По сравнению с живописью скульптура — более ограниченная форма искусства. Она выражает взгляд художника на бытие посредством некоторой трактовки человеческой фигуры и ограничена человеческой фигурой. (Тех, кто интересуется выразительными средствами скульптуры, отсылаю к опубликованной в номере The Objectivist за февраль–март 1969 г. статье Мэри Энн Сьюрз «Метафизика в мраморе»[4]).
Скульптура обращается сразу к двум чувствам — зрению и осязанию, но ограничена необходимостью представлять трехмерные формы не такими, какими человек воспринимает их в повседневной жизни: скульптурные формы лишены цвета.
Визуально скульптура предлагает форму как абстракцию; но осязание — чувство, связанное с чем-то конкретным, и оно ограничивает возможности скульптуры конкретными сущностями, из которых одна лишь фигура человека способна нести метафизический смысл. Скульптура, изображающая животное или неодушевленный предмет, способна выразить лишь очень немногое.
С психоэпистемологической точки зрения именно требования осязания делают важнейшим элементом статуи передачу характера поверхности человеческого тела — фактически это главный признак, отличающий произведения великих скульпторов. Обратите внимание на то, как передана в жестком мраморе нежность, гладкость и мягкая упругость кожи у таких скульптур, как Венера Милосская или «Пьета» Микеланджело.
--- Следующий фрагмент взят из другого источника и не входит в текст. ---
-- pv_equiv track=rewrite | github.com/glouno/Courseworks | PRP Programming Practice/Coursework1.py | same_line
-- ===== SOURCE A (Python) =====
-- def same_line(network, station1, station2):
--     for line in network:    #selects the tuples in the network
--         flag1 = False   #flags to check if each station is in the line
--         flag2 = False
--         for tube in line:   #selects the elements inside the tuple
--             if type(tube) == str:   #index 0 of the tuple is the name of the tube line so we avoid it and focus on the stations
--                 pass
--             else:                   #index 1 of the tuple is a list of the tube stations which is what we focus on
--                 for station in tube:    #we check for each station in the line if they are the same as the two station given
--                     if station == station1:
--                         flag1 = True
--                     elif station == station2:
--                         flag2 = True
--
--                 if flag1 and flag2 == True: #if both station are in this line, True
--                     return True
--                 else:                       #we go back to the loop to check for the other lines in the network
--                     pass
--
--     return False    #if none of the lines have worked, False
-- ===== SOURCE B (Python) =====
-- def same_line(network, station1, station2):
--     # Build once: station -> set of line indices containing it; then answer by set intersection.
--     index = {}
--     for i, line in enumerate(network):
--         for tube in line:
--             if type(tube) == str:
--                 pass
--             else:
--                 for station in tube:
--                     index.setdefault(station, set()).add(i)
--     return station1 != station2 and bool(index.get(station1, set()) & index.get(station2, set()))
-- ===== Notes on version B (the rewrite author's own statement) =====
-- stated objective: alternative
-- what changed: Replaces the per-line two-flag scanning loop with a single pass that builds a station-to-line-index table and answers by intersecting the two stations' index sets (with the same station1==station2 -> False behaviour that A's elif yields).
import Mathlib
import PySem

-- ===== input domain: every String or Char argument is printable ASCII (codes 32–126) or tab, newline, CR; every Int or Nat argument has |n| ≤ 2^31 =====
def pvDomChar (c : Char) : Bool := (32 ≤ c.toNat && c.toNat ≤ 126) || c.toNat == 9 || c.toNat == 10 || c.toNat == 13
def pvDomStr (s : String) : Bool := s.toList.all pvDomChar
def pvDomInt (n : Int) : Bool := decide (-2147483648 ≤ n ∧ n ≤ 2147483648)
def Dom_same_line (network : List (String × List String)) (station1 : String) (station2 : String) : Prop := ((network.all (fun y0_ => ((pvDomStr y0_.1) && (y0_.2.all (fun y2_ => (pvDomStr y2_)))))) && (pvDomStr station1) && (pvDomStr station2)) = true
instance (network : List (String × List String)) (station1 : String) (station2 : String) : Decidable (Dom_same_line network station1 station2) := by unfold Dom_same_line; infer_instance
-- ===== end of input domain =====

-- B replaces A's per-line two-flag scan by one indexing pass (station → set of line indices) plus a set intersection; same cost, different structure.

-- ===== PORT A =====
-- Each 'line' is a pair (name, stations); the inner 'for tube in line' skips the
-- string element (type(tube) == str) and scans the station list, keeping two flags;
-- 'flag1 and flag2 == True' is flag1 && flag2.
def same_line (network : List (String × List String)) (station1 : String) (station2 : String) : Bool :=
  match network with
  | [] => false
  | line :: rest =>
    let flags := line.2.foldl (fun (f : Bool × Bool) station =>
        if station = station1 then (true, f.2)
        else if station = station2 then (f.1, true)
        else f) (false, false)
    if flags.1 && flags.2 then true
    else same_line rest station1 station2

-- ===== PORT B =====
-- index.setdefault(station, set()).add(i) is d.modify station ∅ (·.add i);
-- the 'for tube in line' again skips the name and reads the station list (p.2.2).
def same_line_alt (network : List (String × List String)) (station1 : String) (station2 : String) : Bool :=
  let index : PySem.Dict String (PySem.Set Int) :=
    (PySem.List.enumerate network).foldl
      (fun d p => p.2.2.foldl
        (fun d station => d.modify station PySem.Set.empty (fun s => s.add p.1)) d)
      PySem.Dict.empty
  station1 != station2 &&
    !(PySem.Set.inter (index.getD station1 PySem.Set.empty) (index.getD station2 PySem.Set.empty)).isEmpty

-- ===== PRECONDITION & SPEC =====
def Spec_same_line (network : List (String × List String)) (station1 : String) (station2 : String) (out : Bool) : Prop := out = same_line_alt network station1 station2
instance (network : List (String × List String)) (station1 : String) (station2 : String) (out : Bool) : Decidable (Spec_same_line network station1 station2 out) := by unfold Spec_same_line; infer_instance

-- ===== CLAIM (what is proved, stated in full; the proofs are below) =====
def Claim_equal_same_line : Prop := ∀ (network : List (String × List String)) (station1 : String) (station2 : String), Dom_same_line network station1 station2 → Spec_same_line network station1 station2 (same_line network station1 station2)

-- ===== LEMMAS AND PROOFS =====

-- A's inner flag loop: first flag records station1 ∈ xs, second records station2 ∈ xs with station2 ≠ station1 (the elif).
theorem flags_fold (station1 station2 : String) (xs : List String) (f1 f2 : Bool) :
    xs.foldl (fun (f : Bool × Bool) station =>
        if station = station1 then (true, f.2)
        else if station = station2 then (f.1, true)
        else f) (f1, f2)
      = (f1 || decide (station1 ∈ xs), f2 || (decide (station2 ∈ xs) && decide (station2 ≠ station1))) := by
  induction xs generalizing f1 f2 with
  | nil => simp
  | cons x xs ih =>
    simp only [List.foldl_cons]
    by_cases h1 : x = station1
    · subst h1
      rw [if_pos rfl, ih]
      by_cases h2 : station2 = x
      · simp [h2]
      · simp [List.mem_cons, h2]
    · rw [if_neg h1]
      by_cases h2 : x = station2
      · subst h2
        rw [if_pos rfl, ih]
        simp [List.mem_cons, Ne.symm h1, h1]
      · rw [if_neg h2, ih]
        simp [List.mem_cons, Ne.symm h1, Ne.symm h2]

-- characterisation of A
theorem same_line_iff (network : List (String × List String)) (station1 station2 : String) :
    same_line network station1 station2 = true ↔
      ∃ line ∈ network, station1 ∈ line.2 ∧ station2 ∈ line.2 ∧ station2 ≠ station1 := by
  induction network with
  | nil => simp [same_line]
  | cons line rest ih =>
    rw [same_line]
    simp only [flags_fold]
    by_cases hcond : (station1 ∈ line.2) ∧ (station2 ∈ line.2) ∧ station2 ≠ station1
    · obtain ⟨ha, hb, hc⟩ := hcond
      simp [ha, hb, hc]
    · have : ((false || decide (station1 ∈ line.2)) &&
          (false || (decide (station2 ∈ line.2) && decide (station2 ≠ station1)))) = false := by
        by_cases ha : station1 ∈ line.2 <;> by_cases hb : station2 ∈ line.2 <;>
          by_cases hc : station2 = station1 <;> simp_all
      rw [this, if_neg (by simp), ih]
      constructor
      · rintro ⟨l, hl, h⟩; exact ⟨l, List.mem_cons_of_mem _ hl, h⟩
      · rintro ⟨l, hl, h⟩
        rcases List.mem_cons.mp hl with rfl | hl
        · exact absurd h hcond
        · exact ⟨l, hl, h⟩

-- B's inner loop over one line's station list
theorem inner_fold_mem (xs : List String) (d : PySem.Dict String (PySem.Set Int))
    (i : Int) (st : String) (j : Int) :
    j ∈ (xs.foldl (fun d station => d.modify station PySem.Set.empty (fun s => s.add i)) d).getD st PySem.Set.empty ↔
      j ∈ d.getD st PySem.Set.empty ∨ (j = i ∧ st ∈ xs) := by
  induction xs generalizing d with
  | nil => simp
  | cons x xs ih =>
    simp only [List.foldl_cons, ih, PySem.Dict.getD_modify]
    by_cases h : st = x
    · subst h
      simp [PySem.Set.mem_add]
      tauto
    · simp [h, List.mem_cons]

-- B's outer loop over the enumerated network
theorem outer_fold_mem (l : List (Int × (String × List String)))
    (d : PySem.Dict String (PySem.Set Int)) (st : String) (j : Int) :
    j ∈ (l.foldl (fun d p => p.2.2.foldl
          (fun d station => d.modify station PySem.Set.empty (fun s => s.add p.1)) d) d).getD st PySem.Set.empty ↔
      j ∈ d.getD st PySem.Set.empty ∨ ∃ p ∈ l, p.1 = j ∧ st ∈ p.2.2 := by
  induction l generalizing d with
  | nil => simp
  | cons p l ih =>
    simp only [List.foldl_cons, ih, inner_fold_mem, List.mem_cons]
    constructor
    · rintro (((h | ⟨rfl, hm⟩) | ⟨q, hq, h⟩))
      · exact Or.inl h
      · exact Or.inr ⟨p, Or.inl rfl, rfl, hm⟩
      · exact Or.inr ⟨q, Or.inr hq, h⟩
    · rintro (h | ⟨q, (rfl | hq), hj, hm⟩)
      · exact Or.inl (Or.inl h)
      · exact Or.inl (Or.inr ⟨hj.symm, hm⟩)
      · exact Or.inr ⟨q, hq, hj, hm⟩

-- membership in enumerate
theorem mem_enumerate_iff {α : Type} (l : List α) (start : Int) (p : Int × α) :
    p ∈ PySem.List.enumerate l start ↔ ∃ i : Nat, p.1 = start + i ∧ l[i]? = some p.2 := by
  induction l generalizing start with
  | nil => simp [PySem.List.enumerate]
  | cons x xs ih =>
    rw [PySem.List.enumerate]
    simp only [List.mem_cons, ih]
    constructor
    · rintro (rfl | ⟨i, hi, hg⟩)
      · exact ⟨0, by simp⟩
      · exact ⟨i + 1, by push_cast; omega, by simpa using hg⟩
    · rintro ⟨i, hi, hg⟩
      cases i with
      | zero =>
        left
        obtain ⟨a, b⟩ := p
        simp at hg hi
        simp_all
      | succ i =>
        right
        exact ⟨i, by push_cast at hi ⊢; omega, by simpa using hg⟩

-- characterisation of B
theorem same_line_alt_iff (network : List (String × List String)) (station1 station2 : String) :
    same_line_alt network station1 station2 = true ↔
      station1 ≠ station2 ∧ ∃ line ∈ network, station1 ∈ line.2 ∧ station2 ∈ line.2 := by
  unfold same_line_alt
  simp only [Bool.and_eq_true, bne_iff_ne, Bool.not_eq_true', List.isEmpty_eq_false_iff,
    ne_eq]
  constructor
  · rintro ⟨hne, hn⟩
    refine ⟨hne, ?_⟩
    obtain ⟨j, hj⟩ := List.exists_mem_of_ne_nil _ hn
    rw [PySem.Set.mem_inter] at hj
    obtain ⟨h1, h2⟩ := hj
    rw [outer_fold_mem] at h1 h2
    rcases h1 with h1 | ⟨p, hp, hpj, hps⟩
    · simp [PySem.Dict.getD_empty, PySem.Set.empty] at h1
    rcases h2 with h2 | ⟨q, hq, hqj, hqs⟩
    · simp [PySem.Dict.getD_empty, PySem.Set.empty] at h2
    rw [mem_enumerate_iff] at hp hq
    obtain ⟨i, hpi, hpg⟩ := hp
    obtain ⟨i', hqi, hqg⟩ := hq
    have hii : i = i' := by omega
    subst hii
    have : p.2 = q.2 := by rw [hpg] at hqg; exact (Option.some.injEq _ _).mp hqg
    refine ⟨p.2, ?_, hps, this ▸ hqs⟩
    exact List.mem_of_getElem? hpg
  · rintro ⟨hne, line, hl, h1, h2⟩
    refine ⟨hne, ?_⟩
    obtain ⟨i, hi, hg⟩ := List.mem_iff_getElem.mp hl
    apply List.ne_nil_of_mem (a := (i : Int))
    rw [PySem.Set.mem_inter, outer_fold_mem, outer_fold_mem]
    have hmem : ((i : Int), line) ∈ PySem.List.enumerate network 0 := by
      rw [mem_enumerate_iff]
      exact ⟨i, by simp, by simp [hg, List.getElem?_eq_getElem hi]⟩
    exact ⟨Or.inr ⟨((i : Int), line), hmem, rfl, h1⟩, Or.inr ⟨((i : Int), line), hmem, rfl, h2⟩⟩

-- ===== VERDICT (by name: the statement is the Claim_ definition above) =====
theorem same_line_spec : Claim_equal_same_line := by
  intro network station1 station2 _
  unfold Spec_same_line
  rw [Bool.eq_iff_iff, same_line_iff, same_line_alt_iff]
  constructor
  · rintro ⟨l, hl, ha, hb, hc⟩
    exact ⟨Ne.symm hc, l, hl, ha, hb⟩
  · rintro ⟨hne, l, hl, ha, hb⟩
    exact ⟨l, hl, ha, hb, Ne.symm hne⟩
Сказать, что скульптура как искусство почти мертва, — ничего не сказать. Ее расцвет произошел в Древней Греции, цивилизация которой с философской точки зрения была сфокусирована на человеке. Возрождение всегда возможно, но будущее скульптуры очень сильно зависит от будущего архитектуры. Два искусства тесно взаимосвязаны; одна из главных функций статуй — служить архитектурным украшением, и для скульптуры это серьезная проблема.
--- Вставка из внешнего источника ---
-- pv_equiv track=rewrite | github.com/remyCases/adventOfCode | 2025/src/py/day_three.py | computeJoltageFromTwoBanks
-- ===== SOURCE A (Python) =====
-- from typing import List
--
-- def computeJoltageFromTwoBanks(batteries: List[int]) -> int:
--     joltage: List[int] = [0, 0]
--     indeces: List[int] = [0, 0]
--
--     for i in range(indeces[0], (len(batteries)-1)):
--         if batteries[i] > joltage[0]:
--             joltage[0] = batteries[i]
--             indeces[1] = i+1
--
--     for i in range(indeces[1], len(batteries)):
--         if batteries[i] > joltage[1]:
--             joltage[1] = batteries[i]
--
--     return joltage[0] * 10 + joltage[1]
-- ===== SOURCE B (Python) =====
-- from typing import List
--
-- def computeJoltageFromTwoBanks(batteries: List[int]) -> int:
--     # single right-to-left pass over the prefix, carrying the floored suffix max
--     if not batteries:
--         return 0
--     last = batteries[-1]
--     suf = last if last > 0 else 0
--     best1, best2 = 0, suf
--     for x in reversed(batteries[:-1]):
--         if x > 0 and x >= best1:
--             best1, best2 = x, suf
--         if x > suf:
--             suf = x
--     return best1 * 10 + best2
-- ===== Notes on version B (the rewrite author's own statement) =====
-- stated objective: alternative
-- what changed: A makes two left-to-right index loops (prefix max with a recorded split index, then a second scan from that index); B is a single right-to-left pass over the prefix carrying a floored suffix-max accumulator, updating the (best1,best2) pair in place, so no split index and no second scan exist.
import Mathlib
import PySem

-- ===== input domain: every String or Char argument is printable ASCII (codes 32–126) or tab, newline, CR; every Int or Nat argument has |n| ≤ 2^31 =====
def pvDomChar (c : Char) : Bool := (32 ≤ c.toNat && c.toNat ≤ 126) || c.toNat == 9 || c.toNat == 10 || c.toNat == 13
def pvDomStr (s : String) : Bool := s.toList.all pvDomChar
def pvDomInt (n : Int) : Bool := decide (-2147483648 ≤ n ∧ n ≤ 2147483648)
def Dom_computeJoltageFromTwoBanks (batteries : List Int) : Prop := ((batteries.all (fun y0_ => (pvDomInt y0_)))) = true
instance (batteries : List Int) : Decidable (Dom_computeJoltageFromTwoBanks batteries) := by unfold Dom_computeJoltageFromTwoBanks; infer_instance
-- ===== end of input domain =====

-- B replaces A's two left-to-right index loops by one right-to-left pass over the prefix carrying a floored suffix-max accumulator and updating the (best1,best2) pair in place (objective: alternative).


-- ===== PORT A =====
-- joltage = [0,0] / indeces = [0,0] are carried as the scalars they hold: the first loop's
-- state is (joltage[0], indeces[1]) (joltage[1] and indeces[0] never change in it); every
-- batteries[i] has 0 ≤ i < len(batteries), so pyGetD with any default is exact there.
def computeJoltageFromTwoBanks (batteries : List Int) : Int :=
  let s := (PySem.List.pyRange 0 ((batteries.length : Int) - 1) 1).foldl
    (fun (st : Int × Int) i =>
      if PySem.List.pyGetD batteries i 0 > st.1 then (PySem.List.pyGetD batteries i 0, i + 1) else st)
    (0, 0)
  let j1 := (PySem.List.pyRange s.2 (batteries.length : Int) 1).foldl
    (fun acc i => if PySem.List.pyGetD batteries i 0 > acc then PySem.List.pyGetD batteries i 0 else acc)
    0
  s.1 * 10 + j1

-- ===== PORT B =====
-- Source B's loop 'for x in reversed(batteries[:-1])' is the foldl over (batteries[:-1]).reverse
-- with state (suf, best1, best2); batteries[-1] on a nonempty list is pyGetD _ (-1) _ (exact).
def computeJoltageFromTwoBanks_alt (batteries : List Int) : Int :=
  match batteries with
  | [] => 0
  | b :: bs =>
    let last := PySem.List.pyGetD (b :: bs) (-1) 0
    let suf0 := if last > 0 then last else 0
    let st := ((PySem.List.slice (b :: bs) none (some (-1))).reverse).foldl
      (fun (st : Int × Int × Int) x =>
        (if x > st.1 then x else st.1, if x > 0 ∧ x ≥ st.2.1 then (x, st.1) else st.2))
      (suf0, 0, suf0)
    st.2.1 * 10 + st.2.2

-- ===== PRECONDITION & SPEC =====
def Spec_computeJoltageFromTwoBanks (batteries : List Int) (out : Int) : Prop := out = computeJoltageFromTwoBanks_alt batteries
instance (batteries : List Int) (out : Int) : Decidable (Spec_computeJoltageFromTwoBanks batteries out) := by unfold Spec_computeJoltageFromTwoBanks; infer_instance

-- ===== CLAIM (what is proved, stated in full; the proofs are below) =====
def Claim_equal_computeJoltageFromTwoBanks : Prop := ∀ (batteries : List Int), Dom_computeJoltageFromTwoBanks batteries → Spec_computeJoltageFromTwoBanks batteries (computeJoltageFromTwoBanks batteries)

-- ===== LEMMAS AND PROOFS =====

-- A's comparison step is a running max.
lemma step_is_max (acc x : Int) : (if x > acc then x else acc) = max acc x := by
  rcases le_or_gt x acc with h | h
  · simp [not_lt.mpr h, max_eq_left h]
  · simp [h, max_eq_right h.le]

-- pulling one element out of a running max
lemma foldl_max_swap (l : List Int) (a b : Int) :
    l.foldl max (max a b) = max b (l.foldl max a) := by
  induction l generalizing a with
  | nil => simp [max_comm]
  | cons y t ih =>
    simp only [List.foldl_cons]
    rw [max_right_comm, ih]

-- A's first loop, read over the enumerated prefix, computes the 0-floored max together with
-- the split point: first index of that max plus one when the max is positive, else 0.
lemma loop1_spec (l : List Int) :
    (PySem.List.enumerate l 0).foldl
      (fun (st : Int × Int) p => if p.2 > st.1 then (p.2, p.1 + 1) else st) (0, 0)
    = (l.foldl max 0,
       if l.foldl max 0 > 0 then ((PySem.List.index? l (l.foldl max 0)).getD 0 : Int) + 1 else 0) := by
  induction l using List.reverseRecOn with
  | nil => simp [PySem.List.enumerate]
  | append_singleton l x ih =>
    have hM0 : (0 : Int) ≤ l.foldl max 0 := (PySem.List.le_foldl_max l 0).1
    rw [PySem.List.enumerate_append, List.foldl_append, ih, List.foldl_append]
    simp only [PySem.List.enumerate_cons, PySem.List.enumerate_nil, List.foldl_cons, List.foldl_nil]
    rcases le_or_gt x (l.foldl max 0) with hx | hx
    · rw [if_neg (not_lt.mpr hx), max_eq_left hx]
      by_cases hM : (0 : Int) < l.foldl max 0
      · have hmem : l.foldl max 0 ∈ l := by
          rcases PySem.List.foldl_max_mem l 0 with h | h
          · omega
          · exact h
        rw [PySem.List.index?_append_of_mem [x] hmem]
      · simp [hM]
    · rw [if_pos hx, max_eq_right hx.le, if_pos (lt_of_le_of_lt hM0 hx)]
      have hnot : x ∉ l := fun hm =>
        absurd ((PySem.List.le_foldl_max l 0).2 x hm) (not_le.mpr hx)
      rw [PySem.List.index?_append_singleton_self l x hnot]
      simp

-- B's right-to-left pass computes the same three quantities: the running suffix max,
-- the 0-floored prefix max, and the floored max after the first occurrence of that max.
lemma bfold_spec (suf0 : Int) (p : List Int) :
    p.reverse.foldl
      (fun (st : Int × Int × Int) x =>
        (if x > st.1 then x else st.1, if x > 0 ∧ x ≥ st.2.1 then (x, st.1) else st.2))
      (suf0, 0, suf0)
    = (p.foldl max suf0, p.foldl max 0,
       if p.foldl max 0 > 0 then
         (p.drop (((PySem.List.index? p (p.foldl max 0)).getD 0) + 1)).foldl max suf0
       else suf0) := by
  induction p with
  | nil => simp
  | cons x t ih =>
    have hM0 : (0 : Int) ≤ t.foldl max 0 := (PySem.List.le_foldl_max t 0).1
    rw [List.reverse_cons, List.foldl_append, ih]
    simp only [List.foldl_cons, List.foldl_nil]
    rw [foldl_max_swap t 0 x, foldl_max_swap t suf0 x]
    by_cases h : x > 0 ∧ x ≥ t.foldl max 0
    · rw [if_pos h, max_eq_left h.2, step_is_max, max_comm (t.foldl max suf0) x,
        if_pos h.1, PySem.List.index?_cons_self]
      simp
    · rw [if_neg h, step_is_max, max_comm (t.foldl max suf0) x]
      by_cases hxm : x < t.foldl max 0
      · rw [max_eq_right hxm.le]
        by_cases hM : (0:Int) < t.foldl max 0
        · have hmem : t.foldl max 0 ∈ t := by
            rcases PySem.List.foldl_max_mem t 0 with hh | hh
            · omega
            · exact hh
          rcases Option.isSome_iff_exists.mp ((PySem.List.index?_isSome_iff t _).mpr hmem) with ⟨k, hk⟩
          rw [if_pos hM, if_pos hM, PySem.List.index?_cons_of_ne t (show x ≠ t.foldl max 0 by omega), hk]
          simp
        · rw [if_neg hM, if_neg hM]
      · have hx0 : x = 0 ∧ t.foldl max 0 = 0 := by
          rcases not_and_or.mp h with h1 | h1 <;> omega
        rw [hx0.1, hx0.2]
        simp

-- The two ports agree on every non-empty input.
lemma ports_agree_cons (b : Int) (bs : List Int) :
    computeJoltageFromTwoBanks (b :: bs) = computeJoltageFromTwoBanks_alt (b :: bs) := by
  have hne' : (b :: bs) ≠ [] := by simp
  simp only [computeJoltageFromTwoBanks, computeJoltageFromTwoBanks_alt]
  rw [PySem.List.slice_to_neg_one, PySem.List.pyGetD_neg_one _ _ hne']
  set xs := b :: bs with hxs
  set p := xs.dropLast with hp
  have hne : xs ≠ [] := hne'
  have hxlen : xs.length = bs.length + 1 := by simp [hxs]
  have hplen : p.length = bs.length := by simp [hp, hxs]
  have hlen : (xs.length : Int) - 1 = (p.length : Int) := by
    rw [hxlen, hplen]; push_cast; ring
  have hxsplit : p ++ [xs.getLast hne] = xs := List.dropLast_concat_getLast hne
  rw [hlen]
  -- inside the first range, batteries[i] is prefix[i]
  have hget : ∀ (st : Int × Int), ∀ i ∈ PySem.List.pyRange 0 ((p.length : Int)) 1,
      (fun (st : Int × Int) i =>
        if PySem.List.pyGetD xs i 0 > st.1 then (PySem.List.pyGetD xs i 0, i + 1) else st) st i
      = (fun (st : Int × Int) i =>
        if PySem.List.pyGetD p i 0 > st.1 then (PySem.List.pyGetD p i 0, i + 1) else st) st i := by
    intro st i hi
    have hb := (PySem.List.mem_pyRange_one).1 hi
    have h0 : (0 : Int) ≤ i := hb.1
    have hlt : i.toNat < p.length := by omega
    have hlt' : i.toNat < xs.length := by omega
    have hgd : PySem.List.pyGetD xs i 0 = PySem.List.pyGetD p i 0 := by
      rw [PySem.List.pyGetD_of_nonneg xs 0 h0, PySem.List.pyGetD_of_nonneg p 0 h0,
        List.getD_eq_getElem _ _ hlt', List.getD_eq_getElem _ _ hlt]
      simp [hp, List.getElem_dropLast]
    simp only [hgd]
  rw [PySem.List.foldl_congr_mem _ _ _ _ hget]
  -- the indexed loop is the fold over the enumerated prefix
  have hfold1 : (PySem.List.pyRange 0 ((p.length : Int)) 1).foldl
      (fun (st : Int × Int) i =>
        if PySem.List.pyGetD p i 0 > st.1 then (PySem.List.pyGetD p i 0, i + 1) else st) (0, 0)
    = (PySem.List.enumerate p 0).foldl
        (fun (st : Int × Int) q => if q.2 > st.1 then (q.2, q.1 + 1) else st) (0, 0) := by
    rw [PySem.List.enumerate_eq_map_pyRange p (0 : Int), List.foldl_map]
    simp [PySem.List.len]
  rw [hfold1, loop1_spec, bfold_spec]
  set last := xs.getLast hne with hlast
  set suf0 : Int := if last > 0 then last else 0 with hsuf0
  have hsuf0' : suf0 = max 0 last := by rw [hsuf0, step_is_max]
  set M := p.foldl max 0 with hM
  have hM0 : (0 : Int) ≤ M := (PySem.List.le_foldl_max p 0).1
  set split : Int := if M > 0 then ((PySem.List.index? p M).getD 0 : Int) + 1 else 0 with hsplit
  have hs0 : (0 : Int) ≤ split := by
    rw [hsplit]; split_ifs <;> positivity
  -- A's second loop is the running max over the suffix batteries[split:]
  have h2 : (PySem.List.pyRange split (xs.length : Int) 1).foldl
      (fun acc i => if PySem.List.pyGetD xs i 0 > acc then PySem.List.pyGetD xs i 0 else acc) 0
    = (xs.drop split.toNat).foldl max 0 := by
    have h := PySem.List.foldl_pyRange_pyGetD xs 0
      (fun acc x => if x > acc then x else acc) 0 hs0
    simp only [PySem.List.len] at h
    rw [h]
    exact PySem.List.foldl_congr_mem _ _ _ _ (fun acc x _ => step_is_max acc x)
  rw [h2]
  simp only
  congr 1
  -- it remains to equate the two suffix maxima
  by_cases hMpos : M > 0
  · rw [if_pos hMpos]
    have hmem : M ∈ p := by
      rcases PySem.List.foldl_max_mem p 0 with hh | hh
      · omega
      · exact hh
    rcases Option.isSome_iff_exists.mp ((PySem.List.index?_isSome_iff p _).mpr hmem) with ⟨k, hk⟩
    rcases PySem.List.getElem_of_index?_eq_some hk with ⟨hklt, _, _⟩
    have hsplitv : split.toNat = k + 1 := by
      rw [hsplit, if_pos hMpos, hk]; simp
    rw [hsplitv, ← hxsplit,
      List.drop_append_of_le_length (by omega), List.foldl_append]
    simp only [List.foldl_cons, List.foldl_nil, hk, Option.getD_some]
    rw [hsuf0', foldl_max_swap, max_comm]
  · rw [if_neg hMpos]
    have hsplitv : split.toNat = 0 := by rw [hsplit, if_neg hMpos]; simp
    rw [hsplitv, List.drop_zero, ← hxsplit, List.foldl_append]
    simp only [List.foldl_cons, List.foldl_nil]
    have : M = 0 := by omega
    rw [← hM, this, hsuf0', max_comm]

-- ===== VERDICT (by name: the statement is the Claim_ definition above) =====
theorem computeJoltageFromTwoBanks_spec : Claim_equal_computeJoltageFromTwoBanks := by
  intro batteries _
  unfold Spec_computeJoltageFromTwoBanks
  rcases batteries with _ | ⟨b, bs⟩
  · decide
  · exact ports_agree_cons b bs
Я не буду рассматривать здесь архитектуру — думаю, читатель догадывается, к какой своей книге я его отошлю[5].
Переходим, таким образом, к музыке.
Фундаментальное отличие музыки от других искусств заключается в том, что при ее восприятии происходит как бы обратный психоэпистемологический процесс.
Во всех остальных искусствах произведения — физические объекты (то есть объекты, воспринимаемые нашими чувствами, будь то книги или живописные полотна), так что психоэпистемологический процесс идет от восприятия объекта к концептуальному пониманию его смысла, оценке в терминах главных личностных ценностей и соответствующим эмоциям. Общая схема такова: восприятие — концептуальное понимание — оценка — эмоция.